The most immediate change I probably need to make is "get an income". It's a prerequisite for most other changes I'd want to make.

(My mom's MS is unusual, because she started showing symptoms late in life, only a few years ago.)

Comment author: FrF 09 September 2010 09:52:08PM *  4 points [-]

Then your mom is lucky in more than one regard! Because of medical progress it is very different to be diagnosed with MS today than it was in 1973, when my mother had her first MS episode at the age of 27.

You wrote earlier that a lot of what you don't like about your life is simply due to habits. Personally, I find the key to change is to persistently chip away at my mountain of bad habits (my main nemesis is procrastination) and to think more from day to day, to try to implement some (any!) positive difference in my life at a daily basis, and be it only to show a friendly face when you're not really feeling like it, or to do that one more household chore you try to avoid, or to confront another uncomfortable truth about yourself and verbalize it to (well-chosen!) friends and acquaintances.

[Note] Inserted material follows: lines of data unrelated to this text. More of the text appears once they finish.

-- pv_equiv track=rewrite | github.com/MX682X/PK5-UPDI-GDB-Server | pk_gdbserver.py | decode_hex_string
-- ===== SOURCE A (Python) =====
-- def decode_hex_string(data, endian = "little") -> int:
--     ret_val = 0
--
--     length = len(data)
--     n = 0
--     pos = 0
--     while (n < length):
--         num = int(data[n:n+2], 16) & 0xFF
--         n += 2
--         if (endian == "little"):
--             ret_val += num << (8*pos)
--         else:
--             ret_val = (ret_val << 8) + num
--
--         pos += 1
--
--     return ret_val
-- ===== SOURCE B (Python) =====
-- def decode_hex_string(data, endian = "little") -> int:
--     buf = bytearray()
--     for i in range(0, len(data), 2):
--         buf.append(int(data[i:i+2], 16) & 0xFF)
--     return int.from_bytes(buf, "little" if endian == "little" else "big")
-- ===== Notes on version B (the rewrite author's own statement) =====
-- stated objective: idiomatic
-- what changed: Replaces the manual bit-shift accumulation with a per-iteration endian branch by building a bytes buffer from the 2-char chunks and one int.from_bytes call with the endian folded into its byteorder argument.
import Mathlib
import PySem

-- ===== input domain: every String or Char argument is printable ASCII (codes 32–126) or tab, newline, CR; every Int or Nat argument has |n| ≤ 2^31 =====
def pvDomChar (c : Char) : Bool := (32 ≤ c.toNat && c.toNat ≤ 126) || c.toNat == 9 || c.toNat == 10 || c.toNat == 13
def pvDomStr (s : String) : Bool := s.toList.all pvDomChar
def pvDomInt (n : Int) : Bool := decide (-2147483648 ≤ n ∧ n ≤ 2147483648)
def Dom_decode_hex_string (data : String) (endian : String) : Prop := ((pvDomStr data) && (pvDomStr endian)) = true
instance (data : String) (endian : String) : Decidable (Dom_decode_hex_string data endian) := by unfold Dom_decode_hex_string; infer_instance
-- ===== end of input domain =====

-- B replaces A's bit-shift accumulation (with its per-iteration endian branch) by building the
-- list of chunk bytes and one from_bytes-style fold whose direction encodes the endianness (idiomatic).

-- ===== PORT A =====
-- the while loop of A; returns none exactly where int(data[n:n+2], 16) raises ValueError
def pvLoopA (cs : List Char) (endian : String) (ret : Int) (n : Nat) (pos : Nat) : Option Int :=
  if _h : n < cs.length then
    match PySem.Int.ofCharsBase? (PySem.List.slice cs (some (n : Int)) (some ((n : Int) + 2))) 16 with
    | none => none
    | some v =>
      let num := PySem.Int.band v 255
      let ret' := if endian == "little" then ret + (num <<< (8 * pos)) else (ret <<< (8:Nat)) + num
      pvLoopA cs endian ret' (n + 2) (pos + 1)
  else some ret
termination_by cs.length - n
decreasing_by omega

def decode_hex_string (data : String) (endian : String) : Int :=
  (pvLoopA data.toList endian 0 0 0).getD 0

-- ===== PORT B =====
-- the chunk byte at index i : int(data[i:i+2], 16) & 0xFF (default 0 is unreachable under Pre_)
def pvByteAt (cs : List Char) (i : Int) : Int :=
  PySem.Int.band ((PySem.Int.ofCharsBase? (PySem.List.slice cs (some i) (some (i + 2))) 16).getD 0) 255

def decode_hex_string_alt (data : String) (endian : String) : Int :=
  let cs := data.toList
  let buf := (PySem.List.pyRange 0 (cs.length : Int) 2).map (pvByteAt cs)
  -- int.from_bytes: a base-256 fold, over the reversed buffer for little-endian
  let bytes := if endian == "little" then buf.reverse else buf
  bytes.foldl (fun a b => a * 256 + b) 0

-- ===== PRECONDITION & SPEC =====
-- Pre_ (A's full returning domain): every 2-character chunk starting at an even position parses as base-16 (int(chunk, 16)
-- raises ValueError otherwise, and A propagates that exception).
def Pre_decode_hex_string (data : String) (endian : String) : Prop :=
  ∀ n ∈ List.range data.toList.length, n % 2 = 0 →
    (PySem.Int.ofCharsBase? ((data.toList.drop n).take 2) 16).isSome = true
instance (data : String) (endian : String) : Decidable (Pre_decode_hex_string data endian) := by
  unfold Pre_decode_hex_string; infer_instance

def pvWitness_decode_hex_string : String × String := ("ff01", "little")

def Spec_decode_hex_string (data : String) (endian : String) (out : Int) : Prop := out = decode_hex_string_alt data endian
instance (data : String) (endian : String) (out : Int) : Decidable (Spec_decode_hex_string data endian out) := by unfold Spec_decode_hex_string; infer_instance

-- ===== CLAIM (what is proved, stated in full; the proofs are below) =====
def Claim_equal_decode_hex_string : Prop := ∀ (data : String) (endian : String), Dom_decode_hex_string data endian → Pre_decode_hex_string data endian → Spec_decode_hex_string data endian (decode_hex_string data endian)

-- ===== LEMMAS AND PROOFS =====

theorem pvRange2_nil (a b : Int) (h : b ≤ a) : PySem.List.pyRange a b 2 = [] := by
  rw [PySem.List.pyRange_of_pos a b (by norm_num)]
  simp [show ¬ a < b by omega]

theorem pvRange2_cons (a b : Int) (h : a < b) :
    PySem.List.pyRange a b 2 = a :: PySem.List.pyRange (a + 2) b 2 := by
  rw [PySem.List.pyRange_of_pos a b (by norm_num), PySem.List.pyRange_of_pos (a + 2) b (by norm_num)]
  by_cases h2 : a + 2 < b
  · have : ((b - a + 2 - 1) / 2).toNat = ((b - (a + 2) + 2 - 1) / 2).toNat + 1 := by omega
    rw [this, if_pos h, if_pos h2, List.range_succ_eq_map]
    simp [List.map_map, Function.comp]
    intro k _; omega
  · have hb : ((b - a + 2 - 1) / 2).toNat = 1 := by omega
    rw [if_pos h, if_neg h2, hb]
    simp

theorem pvLoopA_little (cs : List Char) (endian : String)
    (hend : (endian == "little") = true)
    (hPre : ∀ m ∈ List.range cs.length, m % 2 = 0 →
      (PySem.Int.ofCharsBase? ((cs.drop m).take 2) 16).isSome = true) :
    ∀ k n pos ret, cs.length - n ≤ k → n % 2 = 0 →
      pvLoopA cs endian ret n pos =
        some (ret + ((PySem.List.pyRange (n : Int) (cs.length : Int) 2).map (pvByteAt cs)).foldr
          (fun b a => a * 256 + b) 0 * 2 ^ (8 * pos)) := by
  intro k
  induction k with
  | zero =>
    intro n pos ret hk hn
    have hge : cs.length ≤ n := by omega
    rw [pvLoopA, dif_neg (by omega), pvRange2_nil _ _ (by exact_mod_cast hge)]
    simp
  | succ k ih =>
    intro n pos ret hk hn
    by_cases hlt : n < cs.length
    · have hslice : PySem.List.slice cs (some (n : Int)) (some ((n : Int) + 2)) =
        (cs.drop n).take 2 := by
        exact_mod_cast PySem.List.slice_natCast_add cs n 2
      have hp := hPre n (List.mem_range.mpr hlt) hn
      obtain ⟨v, hv⟩ := Option.isSome_iff_exists.mp hp
      rw [pvLoopA, dif_pos hlt, hslice, hv]
      simp only [hend, if_true]
      rw [ih (n + 2) (pos + 1) _ (by omega) (by omega)]
      rw [pvRange2_cons (n : Int) (cs.length : Int) (by exact_mod_cast hlt)]
      have hcast : ((n : Int) + 2) = ((n + 2 : Nat) : Int) := by push_cast; ring_nf
      rw [List.map_cons, List.foldr_cons, hcast]
      have hbyte : pvByteAt cs (n : Int) = PySem.Int.band v 255 := by
        simp [pvByteAt, hslice, hv]
      rw [hbyte, Int.shiftLeft_eq]
      have hpow : (2 : Int) ^ (8 * (pos + 1)) = 2 ^ (8 * pos) * 256 := by
        rw [show 8 * (pos + 1) = 8 * pos + 8 by ring, pow_add]; norm_num
      rw [hpow]; ring
    · rw [pvLoopA, dif_neg hlt, pvRange2_nil _ _ (by exact_mod_cast Nat.le_of_not_lt hlt)]
      simp

theorem pvLoopA_big (cs : List Char) (endian : String)
    (hend : (endian == "little") = false)
    (hPre : ∀ m ∈ List.range cs.length, m % 2 = 0 →
      (PySem.Int.ofCharsBase? ((cs.drop m).take 2) 16).isSome = true) :
    ∀ k n pos ret, cs.length - n ≤ k → n % 2 = 0 →
      pvLoopA cs endian ret n pos =
        some (((PySem.List.pyRange (n : Int) (cs.length : Int) 2).map (pvByteAt cs)).foldl
          (fun a b => a * 256 + b) ret) := by
  intro k
  induction k with
  | zero =>
    intro n pos ret hk hn
    have hge : cs.length ≤ n := by omega
    rw [pvLoopA, dif_neg (by omega), pvRange2_nil _ _ (by exact_mod_cast hge)]
    simp
  | succ k ih =>
    intro n pos ret hk hn
    by_cases hlt : n < cs.length
    · have hslice : PySem.List.slice cs (some (n : Int)) (some ((n : Int) + 2)) =
        (cs.drop n).take 2 := by
        exact_mod_cast PySem.List.slice_natCast_add cs n 2
      have hp := hPre n (List.mem_range.mpr hlt) hn
      obtain ⟨v, hv⟩ := Option.isSome_iff_exists.mp hp
      rw [pvLoopA, dif_pos hlt, hslice, hv]
      simp only [hend, Bool.false_eq_true, if_false]
      rw [ih (n + 2) (pos + 1) _ (by omega) (by omega)]
      rw [pvRange2_cons (n : Int) (cs.length : Int) (by exact_mod_cast hlt)]
      have hcast : ((n : Int) + 2) = ((n + 2 : Nat) : Int) := by push_cast; ring_nf
      have hbyte : pvByteAt cs (n : Int) = PySem.Int.band v 255 := by
        simp [pvByteAt, hslice, hv]
      rw [List.map_cons, List.foldl_cons, hcast, hbyte]
      norm_num [Int.shiftLeft_eq]
    · rw [pvLoopA, dif_neg hlt, pvRange2_nil _ _ (by exact_mod_cast Nat.le_of_not_lt hlt)]
      simp

-- ===== VERDICT (by name: the statement is the Claim_ definition above) =====
theorem decode_hex_string_spec : Claim_equal_decode_hex_string := by
  intro data endian _hDom hPre
  unfold Spec_decode_hex_string decode_hex_string decode_hex_string_alt
  by_cases hend : (endian == "little") = true
  · rw [pvLoopA_little data.toList endian hend hPre data.toList.length 0 0 0 (by omega) (by omega)]
    simp only [hend, if_true, Nat.cast_zero, List.foldl_reverse]
    simp [mul_comm]
  · rw [pvLoopA_big data.toList endian (by simpa using hend) hPre data.toList.length 0 0 0
      (by omega) (by omega)]
    simp [hend]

I know, these strategies are so basic they almost don't qualify for Self-Help 101 but once you "really want to change" I found they work quite well.

Comment author: CronoDAS 09 September 2010 09:56:10PM 0 points [-]

You wrote earlier that a lot of what you don't like about your life is simply due to habits.

Actually, what I said was that a lot of the activities I do (video games, blog commenting) are generally done because they're what I've gotten used to spending time doing, not that the habits themselves are necessarily causing the problem.